Die Volksdeutsche Mittelstelle wie auch die Einwandererzentralstelle bildeten im Laufe der Kriegsjahre jeweils einen enormen Verwaltungsapparat mit mehreren tausend Mitarbeitern aus, während sich die Verwaltungs- und Selektionspraxis bis ins Absurde differenzierte. Der Grund dafür war nach Leniger jedoch weniger, eine möglichst gute Betreuung der Umsiedler, ihre rasche Einbürgerung oder „Ansiedlung“ zu gewährleisten. Vielmehr sei er vor allem in der Selbstlegitimierung des Weiterbestehens dieser Organisationen in den letzten Kriegsjahren zu suchen. Gegenüber den „Volksdeutschen“ zeichneten sich beide Organisationen durch einen willkürlichen und schikanösen Umgang aus. Um eine „positive“ Behandlung dieser Menschen sei es nicht gegangen. Somit lautet Lenigers Resümee, dass sowohl die Betreuung als auch die Umsiedlerauslese gescheitert seien. Zu dieser Grundthese sei kritisch angemerkt, dass die Kategorisierung einer Politik als „erfolgreich“ oder als „gescheitert“ zuerst einmal der Klärung der anzulegenden Parameter von „Effizienz“ und „Erfolg“ bedarf. So könnte man beispielsweise die Frage aufwerfen, ob es denn überhaupt Himmlers Plan war, alle Umsiedler ohne Ausnahmen möglichst umgehend wieder in der Landwirtschaft als selbständige Bauern einzusetzen?

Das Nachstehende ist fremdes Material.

theorem pvSet3_getD (pal : List Nat) (j lab i m : Nat) (hlen : j * 3 + 2 < pal.length) :
    (pvSet3 pal j lab i).getD m 0 =
      if m = j * 3 + 0 then pal.getD m 0 ||| (((lab >>> 0) &&& 1) <<< (7 - i))
      else if m = j * 3 + 1 then pal.getD m 0 ||| (((lab >>> 1) &&& 1) <<< (7 - i))
      else if m = j * 3 + 2 then pal.getD m 0 ||| (((lab >>> 2) &&& 1) <<< (7 - i))
      else pal.getD m 0 := by
  simp only [pvSet3, pvGetD_set, List.length_set]
  split_ifs <;> first | rfl | omega | (subst m; rfl)

-- the while loop ORs pvW into the three cells of class j and touches nothing else
theorem pvInnerA_getD (pal : List Nat) (j lab i m : Nat) (hlen : j * 3 + 2 < pal.length) :
    (pvInnerA pal j lab i).getD m 0 =
      if m = j * 3 + 0 then pal.getD m 0 ||| pvW 0 lab i
      else if m = j * 3 + 1 then pal.getD m 0 ||| pvW 1 lab i
      else if m = j * 3 + 2 then pal.getD m 0 ||| pvW 2 lab i
      else pal.getD m 0 := by
  induction lab using Nat.strong_induction_on generalizing pal i with
  | _ lab IH =>
    by_cases h : 0 < lab
    · rw [pvInnerA_pos _ _ _ _ h,
        IH _ (pvShr3_lt _ h) _ _ (by rw [pvSet3_length]; exact hlen),
        pvSet3_getD _ _ _ _ _ hlen,
        pvW_pos 0 _ _ h, pvW_pos 1 _ _ h, pvW_pos 2 _ _ h]
      split_ifs <;> simp_all [Nat.or_assoc] <;> omega
    · have h0 : lab = 0 := by omega
      subst h0
      rw [pvInnerA_zero, pvW_zero, pvW_zero, pvW_zero]
      split_ifs <;> simp

-- the canonical palette of the first t classes, flattened
def pvFlat (t : Nat) : List Nat :=
  (List.range t).flatMap (fun j => [pvF j 0, pvF j 1, pvF j 2])

theorem pvFlat_succ (t : Nat) : pvFlat (t + 1) = pvFlat t ++ [pvF t 0, pvF t 1, pvF t 2] := by
  simp [pvFlat, List.range_succ]

theorem pvFlat_length (t : Nat) : (pvFlat t).length = t * 3 := by
  induction t with
  | zero => simp [pvFlat]
  | succ t ih => simp [pvFlat_succ, ih]; omega

theorem pvFlat_getD (t k c : Nat) (hk : k < t) (hc : c < 3) :
    (pvFlat t).getD (k * 3 + c) 0 = pvF k c := by
  induction t with
  | zero => omega
  | succ t ih =>
    rw [pvFlat_succ]
    rcases Nat.lt_or_ge k t with h | h
    · rw [List.getD_append _ _ _ _ (by rw [pvFlat_length]; omega)]
      exact ih h
    · have hkt : k = t := by omega
      subst hkt
      rw [pvGetD_append_right _ _ _ _ (by rw [pvFlat_length]; omega), pvFlat_length]
      interval_cases c <;> simp

-- B's fold builds the canonical palette
theorem pvB_inv (t : Nat) :
    (List.range' 1 t).foldl pvStepB [0, 0, 0] = pvFlat (t + 1) := by
  induction t with
  | zero => simp [pvFlat, pvF_zero]
  | succ t ih =>
    rw [List.range'_1_concat, List.foldl_append, ih]
    simp only [List.foldl_cons, List.foldl_nil, pvStepB]
    have hj : 1 + t = t + 1 := by omega
    rw [hj]
    have hk : (t + 1) >>> 3 < t + 1 := pvShr3_lt _ (Nat.succ_pos t)
    rw [pvFlat_getD (t + 1) _ 0 hk (by norm_num)]
    rw [List.getD_append _ _ _ _ (by rw [pvFlat_length]; omega),
      pvFlat_getD (t + 1) _ 1 hk (by norm_num)]
    rw [List.getD_append _ _ _ _ (by simp [pvFlat_length]; omega),
      List.getD_append _ _ _ _ (by rw [pvFlat_length]; omega),
      pvFlat_getD (t + 1) _ 2 hk (by norm_num)]
    rw [pvFlat_succ (t + 1), pvF_pos (t + 1) 0 (Nat.succ_pos t),
      pvF_pos (t + 1) 1 (Nat.succ_pos t), pvF_pos (t + 1) 2 (Nat.succ_pos t)]
    simp

-- A's fold builds the canonical palette followed by the still-untouched zeros
theorem pvA_inv (n t : Nat) (ht : t ≤ n) (hn : n ≤ 16777216) :
    (List.range t).foldl pvStepA (List.replicate (n * 3) 0) =
      pvFlat t ++ List.replicate ((n - t) * 3) 0 := by
  induction t with
  | zero => simp [pvFlat]
  | succ t ih =>
    rw [List.range_succ, List.foldl_append, ih (by omega)]
    simp only [List.foldl_cons, List.foldl_nil]
    have hlen0 : (pvFlat t ++ List.replicate ((n - t) * 3) 0).length = n * 3 := by
      simp [pvFlat_length]; omega
    -- the three zero-writes are identities: those cells hold 0 already
    have hgd0 : ∀ c, c < 3 → (pvFlat t ++ List.replicate ((n - t) * 3) 0).getD (t * 3 + c) 0 = 0 := by
      intro c hc
      rw [pvGetD_append_right _ _ _ _ (by rw [pvFlat_length]; omega), pvFlat_length]
      exact List.getD_replicate _ (by omega)
    simp only [pvStepA]
    set pal0 := ((pvFlat t ++ List.replicate ((n - t) * 3) 0).set (t * 3 + 0) 0).set (t * 3 + 1) 0 |>.set (t * 3 + 2) 0 with hpal0
    have hlen1 : pal0.length = n * 3 := by simp [hpal0, hlen0]
    have hgd1 : ∀ m, pal0.getD m 0 = (pvFlat t ++ List.replicate ((n - t) * 3) 0).getD m 0 := by
      intro m
      rw [hpal0]
      simp only [pvGetD_set, List.length_set]
      split_ifs with h1 h2 h3 <;>
        [ (rw [← h1.1]; exact (hgd0 2 (by norm_num)).symm);
          (rw [← h2.1]; exact (hgd0 1 (by norm_num)).symm);
          (rw [← h3.1]; exact (hgd0 0 (by norm_num)).symm);
          rfl ]
    have hlenR : (pvFlat (t + 1) ++ List.replicate ((n - (t + 1)) * 3) 0).length = n * 3 := by
      simp [pvFlat_length]; omega
    apply List.ext_getElem (by rw [pvInnerA_len, hlen1, hlenR])
    intro m hm1 hm2
    rw [← List.getD_eq_getElem _ 0 hm1, ← List.getD_eq_getElem _ 0 hm2]
    have hmn : m < n * 3 := by rw [pvInnerA_len, hlen1] at hm1; exact hm1
    rw [pvInnerA_getD _ _ _ _ _ (by omega)]
    have hW : ∀ c, c < 3 → pvW c t 0 = pvF t c := by
      intro c hc
      rw [pvW_eq c t 0 (by omega) (by norm_num; omega), Nat.shiftRight_zero]
    by_cases h0 : m = t * 3 + 0
    · rw [if_pos h0, hgd1, h0, hgd0 0 (by norm_num), Nat.zero_or, hW 0 (by norm_num),
        List.getD_append _ _ _ _ (by rw [pvFlat_length]; omega),
        pvFlat_getD (t+1) t 0 (by omega) (by norm_num)]
    · rw [if_neg h0]
      by_cases h1 : m = t * 3 + 1
      · rw [if_pos h1, hgd1, h1, hgd0 1 (by norm_num), Nat.zero_or, hW 1 (by norm_num),
          List.getD_append _ _ _ _ (by rw [pvFlat_length]; omega),
          pvFlat_getD (t+1) t 1 (by omega) (by norm_num)]
      · rw [if_neg h1]
        by_cases h2 : m = t * 3 + 2
        · rw [if_pos h2, hgd1, h2, hgd0 2 (by norm_num), Nat.zero_or, hW 2 (by norm_num),
            List.getD_append _ _ _ _ (by rw [pvFlat_length]; omega),
            pvFlat_getD (t+1) t 2 (by omega) (by norm_num)]
        · rw [if_neg h2, hgd1]
          rcases Nat.lt_or_ge m (t * 3) with hlo | hhi
          · rw [List.getD_append _ _ _ _ (by rw [pvFlat_length]; omega),
              List.getD_append _ _ _ _ (by rw [pvFlat_length]; omega)]
            have hsplit : m = (m / 3) * 3 + (m % 3) := by omega
            rw [hsplit, pvFlat_getD t (m/3) (m%3) (by omega) (by omega),
              pvFlat_getD (t+1) (m/3) (m%3) (by omega) (by omega)]
          · rw [pvGetD_append_right _ _ _ _ (by rw [pvFlat_length]; omega),
              pvGetD_append_right _ _ _ _ (by rw [pvFlat_length]; omega),
              pvFlat_length, pvFlat_length,
              List.getD_replicate _ (by omega), List.getD_replicate _ (by omega)]

-- ===== VERDICT (by name: the statement is the Claim_ definition above) =====
theorem get_voc_pallete_spec : Claim_equal_get_voc_pallete := by
  unfold Claim_equal_get_voc_pallete Spec_get_voc_pallete
  intro n _ hpre
  unfold Pre_get_voc_pallete at hpre
  unfold get_voc_pallete get_voc_pallete_alt
  by_cases hn : n ≤ 0
  · have h1 : n.toNat = 0 := by omega
    have h2 : (n * 3).toNat = 0 := by omega
    rw [if_pos hn, h1, h2]
    simp
  · rw [if_neg hn]
    have h3 : (n * 3).toNat = n.toNat * 3 := by omega
    rw [h3, pvA_inv n.toNat n.toNat le_rfl (by omega), pvB_inv (n.toNat - 1)]
    have h4 : n.toNat - 1 + 1 = n.toNat := by omega
    rw [h4]
    simp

Insgesamt ist Lenigers Buch trotz der angesprochenen Probleme eine gut strukturierte und lesbare Studie, welche die Diskussion über den Themenkomplex fraglos voranbringt. Besonders die detailreiche Untersuchung der Verwaltungspraxis der Einwandererzentralstelle bietet viele neue Erkenntnisse und verknüpft die „volkstumspolitische“ Selektionspraxis mit weitergehenden Aspekten der nationalsozialistischen Rassen- und Bevölkerungspolitik.

Anmerkungen:
1 Aly, Götz, „Endlösung“. Völkerverschiebung und der Mord an den europäischen Juden, Frankfurt am Main 1995; Heinemann, Isabel, „Rasse, Siedlung, deutsches Blut”. Das Rasse- und Siedlungshauptamt der SS und die rassenpolitische Neuordnung Europas, Göttingen 2003.
2 Koehl, Robert L., RKFDV: German Resettlement and Population Policy 1939-1945. A History of the Reich Commission for the Strengthening of Germandom, Cambridge 1957; Broszat, Martin, Nationalsozialistische Polenpolitik 1939-1945, Frankfurt am Main 1965.
3 Lumans, Valdis O., Himmler’s Auxiliaries: The Volksdeutsche Mittelstelle and the German National Minorities of Europe 1933-45, Chapel Hill 1993.